The other night, I was faced with several problems all coming up all at once. I felt overwhelmed by it all. I wanted to run away -- but couldn't. As I tried to deal with my feelings of anger and resentment, I suddenly could see I had the choice to become bitter about it all...It was as if I stood on a hilltop and looked out over what could be...and what I could become.
It was a sobering experience...and one that really got me thinking.
Bitterness is a choice. A lot of folk don't seem to realize that, but it is. We can either choose to allow disappointment and frustration merge with anger, or.... We can analyze why we are disappointed, frustrated, or angry. Once we know and understand the root reason(s), we can come up with options.

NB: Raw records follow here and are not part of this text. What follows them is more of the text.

-- insertion preserves key-sortedness
lemma pairwise_insertBy (x : String × Int) :
    ∀ ys : List (String × Int), ys.Pairwise (fun a b => a.1 ≤ b.1) →
    (PySem.List.insertBy (fun a b => decide (a.1 < b.1)) x ys).Pairwise (fun a b => a.1 ≤ b.1) := by
  intro ys
  induction ys with
  | nil => intro _; simp [PySem.List.insertBy]
  | cons y ys ih =>
      intro hp
      have htail := hp.of_cons
      have hhead : ∀ z ∈ ys, y.1 ≤ z.1 := fun z hz => (List.pairwise_cons.mp hp).1 z hz
      simp only [PySem.List.insertBy]
      by_cases h : x.1 < y.1
      · simp only [h, decide_true, if_true]
        refine List.pairwise_cons.mpr ⟨?_, hp⟩
        intro z hz
        rcases List.mem_cons.mp hz with rfl | hz'
        · exact le_of_lt h
        · exact le_trans (le_of_lt h) (hhead z hz')
      · simp only [h, decide_false, Bool.false_eq_true, if_false]
        refine List.pairwise_cons.mpr ⟨?_, ih htail⟩
        intro z hz
        rcases (PySem.List.mem_insertBy _ _ _ _).mp hz with rfl | hz'
        · exact le_of_not_gt h
        · exact hhead z hz'

-- STABILITY: the fixed-key slice of the name-sorted pairs is the fixed-key slice of the input
lemma filter_sorted (pairs : List (String × Int)) (k : String) :
    (PySem.List.sorted pairs (fun p => p.1) false).filter (fun p => p.1 == k)
      = pairs.filter (fun p => p.1 == k) := by
  rw [PySem.List.sorted_eq_foldl_insertBy]
  suffices h : ∀ (l acc : List (String × Int)), acc.Pairwise (fun a b => a.1 ≤ b.1) →
      (l.foldl (fun acc x => PySem.List.insertBy (fun a b => decide (a.1 < b.1)) x acc) acc).filter (fun p => p.1 == k)
        = acc.filter (fun p => p.1 == k) ++ l.filter (fun p => p.1 == k) by
    simpa using h pairs [] (by simp)
  intro l
  induction l with
  | nil => intro acc _; simp
  | cons x xs ih =>
      intro acc hacc
      simp only [List.foldl_cons]
      rw [ih _ (pairwise_insertBy x acc hacc), filter_insertBy k x acc hacc, List.filter_cons]
      by_cases hx : x.1 = k
      · simp [hx]
      · simp [hx]
/- ---------- the two candidate folds agree pointwise ---------- -/

theorem pvCandFold (board : List (List Int)) (S T : List (PySem.Set (Int × Int)))
    (hlen : S.length = T.length)
    (h : ∀ k : Nat, (hk : k < S.length) → (htk : k < T.length) →
      S[k].Nodup ∧ T[k].Nodup ∧ (∀ e, e ∈ S[k] ↔ e ∈ T[k]) ∧
        (∀ e ∈ S[k], pvCell board e.1 e.2 = 0)) (cand : PySem.Set (Int × Int)) :
    S.foldl (fun cand s =>
        if PySem.Set.len s = 1 then
          match s.head? with
          | some e => if pvCell board e.1 e.2 = 0 then PySem.Set.add cand e else cand
          | none => cand
        else cand) cand
      = T.foldl (fun cand s =>
        if PySem.Set.len s = 1 then
          match s.head? with
          | some e => PySem.Set.add cand e
          | none => cand
        else cand) cand := by
  induction S generalizing T cand with
  | nil =>
    have : T = [] := List.length_eq_zero_iff.1 (by simpa using hlen.symm)
    subst this
    rfl
  | cons s S' ihS =>
    rcases T with _ | ⟨t, T'⟩
    · simp at hlen
    obtain ⟨hs_nd, ht_nd, hmem, hcell⟩ := h 0 (by simp) (by simp)
    have hlen' : S'.length = T'.length := by simpa using hlen
    have hshift : ∀ k : Nat, (hk : k < S'.length) → (htk : k < T'.length) →
        S'[k].Nodup ∧ T'[k].Nodup ∧ (∀ e, e ∈ S'[k] ↔ e ∈ T'[k]) ∧
          (∀ e ∈ S'[k], pvCell board e.1 e.2 = 0) := by
      intro k hk htk
      simpa using h (k + 1) (by simpa using hk) (by simpa using htk)
    have hll : s.length = t.length := pvNodupSameMemLength s t (by simpa using hs_nd)
      (by simpa using ht_nd) (fun x => by simpa using hmem x)
    simp only [List.foldl_cons]
    by_cases h1 : PySem.Set.len s = 1
    · have hs1 : s.length = 1 := by
        have : (s.length : Int) = 1 := h1
        exact_mod_cast this
      have ht1len : PySem.Set.len t = 1 := by
        show (t.length : Int) = 1
        rw [← hll]
        exact_mod_cast hs1
      obtain ⟨e, he⟩ := List.length_eq_one_iff.1 hs1
      have ht1 : t = [e] := by
        apply pvNodupSingleton t e (by simpa using ht_nd)
        intro x
        rw [← (by simpa using hmem x : x ∈ s ↔ x ∈ t), he, List.mem_singleton]
      have hcelle : pvCell board e.1 e.2 = 0 := by
        apply hcell
        simp [he]
      rw [if_pos h1, if_pos ht1len, he, ht1]
      simp only [List.head?_cons, hcelle, if_pos rfl]
      exact ihS T' hlen' hshift _
    · have ht1len : ¬ PySem.Set.len t = 1 := by
        show ¬ (t.length : Int) = 1
        rw [← hll]
        exact h1
      rw [if_neg h1, if_neg ht1len]
      exact ihS T' hlen' hshift _

/- ---------- A's main loop ---------- -/

def pvAStep (board : List (List Int)) (cand : PySem.Set (Int × Int))
    (s : PySem.Set (Int × Int)) : PySem.Set (Int × Int) :=
  if PySem.Set.len s = 1 then
    match s.head? with
    | some e => if pvCell board e.1 e.2 = 0 then PySem.Set.add cand e else cand
    | none => cand
  else cand

def pvABody (board : List (List Int)) (opp : Int)
    (st : PySem.Set (Int × Int) × PySem.Set (Int × Int)) (c : Int × Int) :
    PySem.Set (Int × Int) × PySem.Set (Int × Int) :=
  if pvCell board c.1 c.2 ≠ opp then st
  else if c ∈ st.2 then st
  else
    let gl := pvGAL board c.1 c.2
    let seen' := gl.1.foldl (fun s p => PySem.Set.add s p) st.2
    if PySem.Set.len gl.2 = 1 then
      match gl.2.head? with
      | some e => if pvCell board e.1 e.2 = 0 then (PySem.Set.add st.1 e, seen') else (st.1, seen')
      | none => (st.1, seen')
    else (st.1, seen')

theorem pvA_inv (board : List (List Int)) (opp : Int) (hopp0 : opp ≠ 0) :
    ∀ (rest P : List (Int × Int)) (st : PySem.Set (Int × Int) × PySem.Set (Int × Int)),
    pvCells (board.length : Int) = P ++ rest →
    (∀ p, p ∈ st.2 ↔ ∃ c ∈ P, pvStone board opp c ∧ pvStone board opp p ∧
      pvConn board opp c p) →
    st.1 = ((P.filter (pvFirstB board opp)).map (fun c => (pvGAL board c.1 c.2).2)).foldl
      (pvAStep board) [] →
    (rest.foldl (pvABody board opp) st).1 =
      (((P ++ rest).filter (pvFirstB board opp)).map (fun c => (pvGAL board c.1 c.2).2)).foldl
        (pvAStep board) [] ∧
    (∀ p, p ∈ (rest.foldl (pvABody board opp) st).2 ↔ ∃ c ∈ P ++ rest,
      pvStone board opp c ∧ pvStone board opp p ∧ pvConn board opp c p) := by
  intro rest
  induction rest with
  | nil =>
    intro P st hdec hseen hcand
    simp only [List.foldl_nil, List.append_nil]
    exact ⟨hcand, hseen⟩
  | cons c rest' ih =>
    intro P st hdec hseen hcand
    have hdec' : pvCells (board.length : Int) = (P ++ [c]) ++ rest' := by
      rw [hdec, List.append_assoc]; rfl
    have hcgrid : pvGrid (board.length : Int) c := by
      apply (pvCells_mem _ c).1
      rw [hdec]
      exact List.mem_append_right _ List.mem_cons_self
    have hprefix := pvPrefix_mem (board.length : Int) P rest' c hdec
    rw [List.foldl_cons]
    by_cases hcell : pvCell board c.1 c.2 = opp
    · have hstonec : pvStone board opp c := ⟨hcgrid, hcell⟩
      by_cases hcseen : c ∈ st.2
      · -- already seen: skip, and c is not a first stone
        have hbody : pvABody board opp st c = st := by
          unfold pvABody
          rw [if_neg (by simpa using hcell), if_pos hcseen]
        obtain ⟨c', hc'P, hc'stone, _, hc'conn⟩ := (hseen c).1 hcseen
        have hfirstfalse : pvFirstB board opp c ≠ true := by
          intro hh
          obtain ⟨_, hall⟩ := (pvFirstB_iff board opp c).1 hh
          exact hall c' hc'stone ((hprefix c').1 hc'P).2 hc'conn
        have hfil : (P ++ [c]).filter (pvFirstB board opp) =
            P.filter (pvFirstB board opp) := by
          rw [List.filter_append]
          simp [Bool.eq_false_iff.2 hfirstfalse]
        have hseen' : ∀ p, p ∈ st.2 ↔ ∃ c'' ∈ P ++ [c],
            pvStone board opp c'' ∧ pvStone board opp p ∧ pvConn board opp c'' p := by
          intro p
          rw [hseen p]
          constructor
          · rintro ⟨d, hd, h1, h2, h3⟩
            exact ⟨d, List.mem_append_left _ hd, h1, h2, h3⟩
          · rintro ⟨d, hd, h1, h2, h3⟩
            rcases List.mem_append.1 hd with hd' | hd'
            · exact ⟨d, hd', h1, h2, h3⟩
            · have : d = c := List.mem_singleton.1 hd'
              subst this
              exact ⟨c', hc'P, hc'stone, h2, pvEGtrans hc'conn h3⟩
        obtain ⟨r1, r2⟩ := ih (P ++ [c]) st hdec' hseen' (by rw [hfil]; exact hcand)
        rw [hbody]
        refine ⟨by rw [r1, List.append_assoc]; rfl, fun p => by
          rw [r2 p, List.append_assoc]; rfl⟩
      · -- a new group: c is its first stone
        have hfirst : pvFirstB board opp c = true := by
          rw [pvFirstB_iff]
          refine ⟨hstonec, fun c' hst hlt hconn => hcseen ?_⟩
          exact (hseen c).2 ⟨c', (hprefix c').2 ⟨hst.1, hlt⟩, hst, hstonec,
            hconn⟩
        have hbody : pvABody board opp st c =
            (pvAStep board st.1 (pvGAL board c.1 c.2).2,
             PySem.Set.update st.2 (pvGAL board c.1 c.2).1) := by
          unfold pvABody pvAStep
          rw [if_neg (by simpa using hcell), if_neg hcseen]
          by_cases hl : PySem.Set.len (pvGAL board c.1 c.2).2 = 1
          · rw [if_pos hl, if_pos hl]
            rcases hhead : (pvGAL board c.1 c.2).2.head? with _ | e
            · rfl
            · show (if pvCell board e.1 e.2 = 0 then
                  (PySem.Set.add st.1 e,
                   List.foldl (fun s p => PySem.Set.add s p) st.2 (pvGAL board c.1 c.2).1)
                else (st.1,
                  List.foldl (fun s p => PySem.Set.add s p) st.2 (pvGAL board c.1 c.2).1)) =
                ((if pvCell board e.1 e.2 = 0 then PySem.Set.add st.1 e else st.1),
                  PySem.Set.update st.2 (pvGAL board c.1 c.2).1)
              split_ifs <;> rfl
          · rw [if_neg hl, if_neg hl]
            rfl
        obtain ⟨hstones, hlibs, hlibnd⟩ := pvGAL_char board opp c hstonec hopp0
        have hfil : (P ++ [c]).filter (pvFirstB board opp) =
            P.filter (pvFirstB board opp) ++ [c] := by
          rw [List.filter_append]
          simp [hfirst]
        have hseen' : ∀ p, p ∈ (pvABody board opp st c).2 ↔ ∃ c'' ∈ P ++ [c],
            pvStone board opp c'' ∧ pvStone board opp p ∧ pvConn board opp c'' p := by
          intro p
          rw [hbody]
          show p ∈ PySem.Set.update st.2 (pvGAL board c.1 c.2).1 ↔ _
          rw [PySem.Set.mem_update, hseen p, hstones p]
          constructor
          · rintro (⟨d, hd, h1, h2, h3⟩ | ⟨h1, h2⟩)
            · exact ⟨d, List.mem_append_left _ hd, h1, h2, h3⟩
            · exact ⟨c, List.mem_append_right _ (List.mem_singleton.2 rfl), hstonec, h1, h2⟩
          · rintro ⟨d, hd, h1, h2, h3⟩
            rcases List.mem_append.1 hd with hd' | hd'
            · exact Or.inl ⟨d, hd', h1, h2, h3⟩
            · have : d = c := List.mem_singleton.1 hd'
              subst this
              exact Or.inr ⟨h2, h3⟩
        have hcand' : (pvABody board opp st c).1 =
            (((P ++ [c]).filter (pvFirstB board opp)).map
              (fun c => (pvGAL board c.1 c.2).2)).foldl (pvAStep board) [] := by
          rw [hbody, hfil, List.map_append, List.foldl_append, ← hcand]
          rfl
        obtain ⟨r1, r2⟩ := ih (P ++ [c]) (pvABody board opp st c) hdec' hseen' hcand'
        refine ⟨by rw [r1, List.append_assoc]; rfl, fun p => by
          rw [r2 p, List.append_assoc]; rfl⟩
    · -- not an opponent stone: skip
      have hbody : pvABody board opp st c = st := by
        unfold pvABody
        rw [if_pos (by simpa using hcell)]
      have hfirstfalse : pvFirstB board opp c ≠ true := by
        intro hh
        exact hcell ((pvFirstB_iff board opp c).1 hh).1.2
      have hfil : (P ++ [c]).filter (pvFirstB board opp) = P.filter (pvFirstB board opp) := by
        rw [List.filter_append]
        simp [Bool.eq_false_iff.2 hfirstfalse]
      have hseen' : ∀ p, p ∈ st.2 ↔ ∃ c'' ∈ P ++ [c],
          pvStone board opp c'' ∧ pvStone board opp p ∧ pvConn board opp c'' p := by
        intro p
        rw [hseen p]
        constructor
        · rintro ⟨d, hd, h1, h2, h3⟩
          exact ⟨d, List.mem_append_left _ hd, h1, h2, h3⟩
        · rintro ⟨d, hd, h1, h2, h3⟩
          rcases List.mem_append.1 hd with hd' | hd'
          · exact ⟨d, hd', h1, h2, h3⟩
          · have : d = c := List.mem_singleton.1 hd'
            subst this
            exact absurd h1.2 hcell
      obtain ⟨r1, r2⟩ := ih (P ++ [c]) st hdec' hseen' (by rw [hfil]; exact hcand)
      rw [hbody]
      refine ⟨by rw [r1, List.append_assoc]; rfl, fun p => by
        rw [r2 p, List.append_assoc]; rfl⟩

An important point here is that there isn't always something you can do about the things that are stressing you. Sometimes the best options are one of adapting our outlook, our expectations, how we reward ourselves (as in, how we make ourselves feel better...not necessarily a tangible reward at all), and --- probably most important of all --- our attitudes.
Something else in this that I've noticed.... People who choose bitterness, well, they are also choosing a victim's stance. The external world is beyond their control (they feel), and therefore nothing they do will help them in any way or to any degree whatsoever.
People who choose not to move into bitterness, however, are choosing a survivor's stance. Because the way to overcome the temptation into bitterness is to begin working the problem.... Problem-solving is very definitely both a way to feel better (about yourself and the world) and very much a part of a survivor's ability to maintain mental resiliency.
As for me...well, the problems aren't all sorted out, and a few more got dumped on my plate yesterday. But I've chosen to bolster my attitude of acceptance, my desire to help others, and use all this to hone my problem-solving skills. And that makes me smile once again!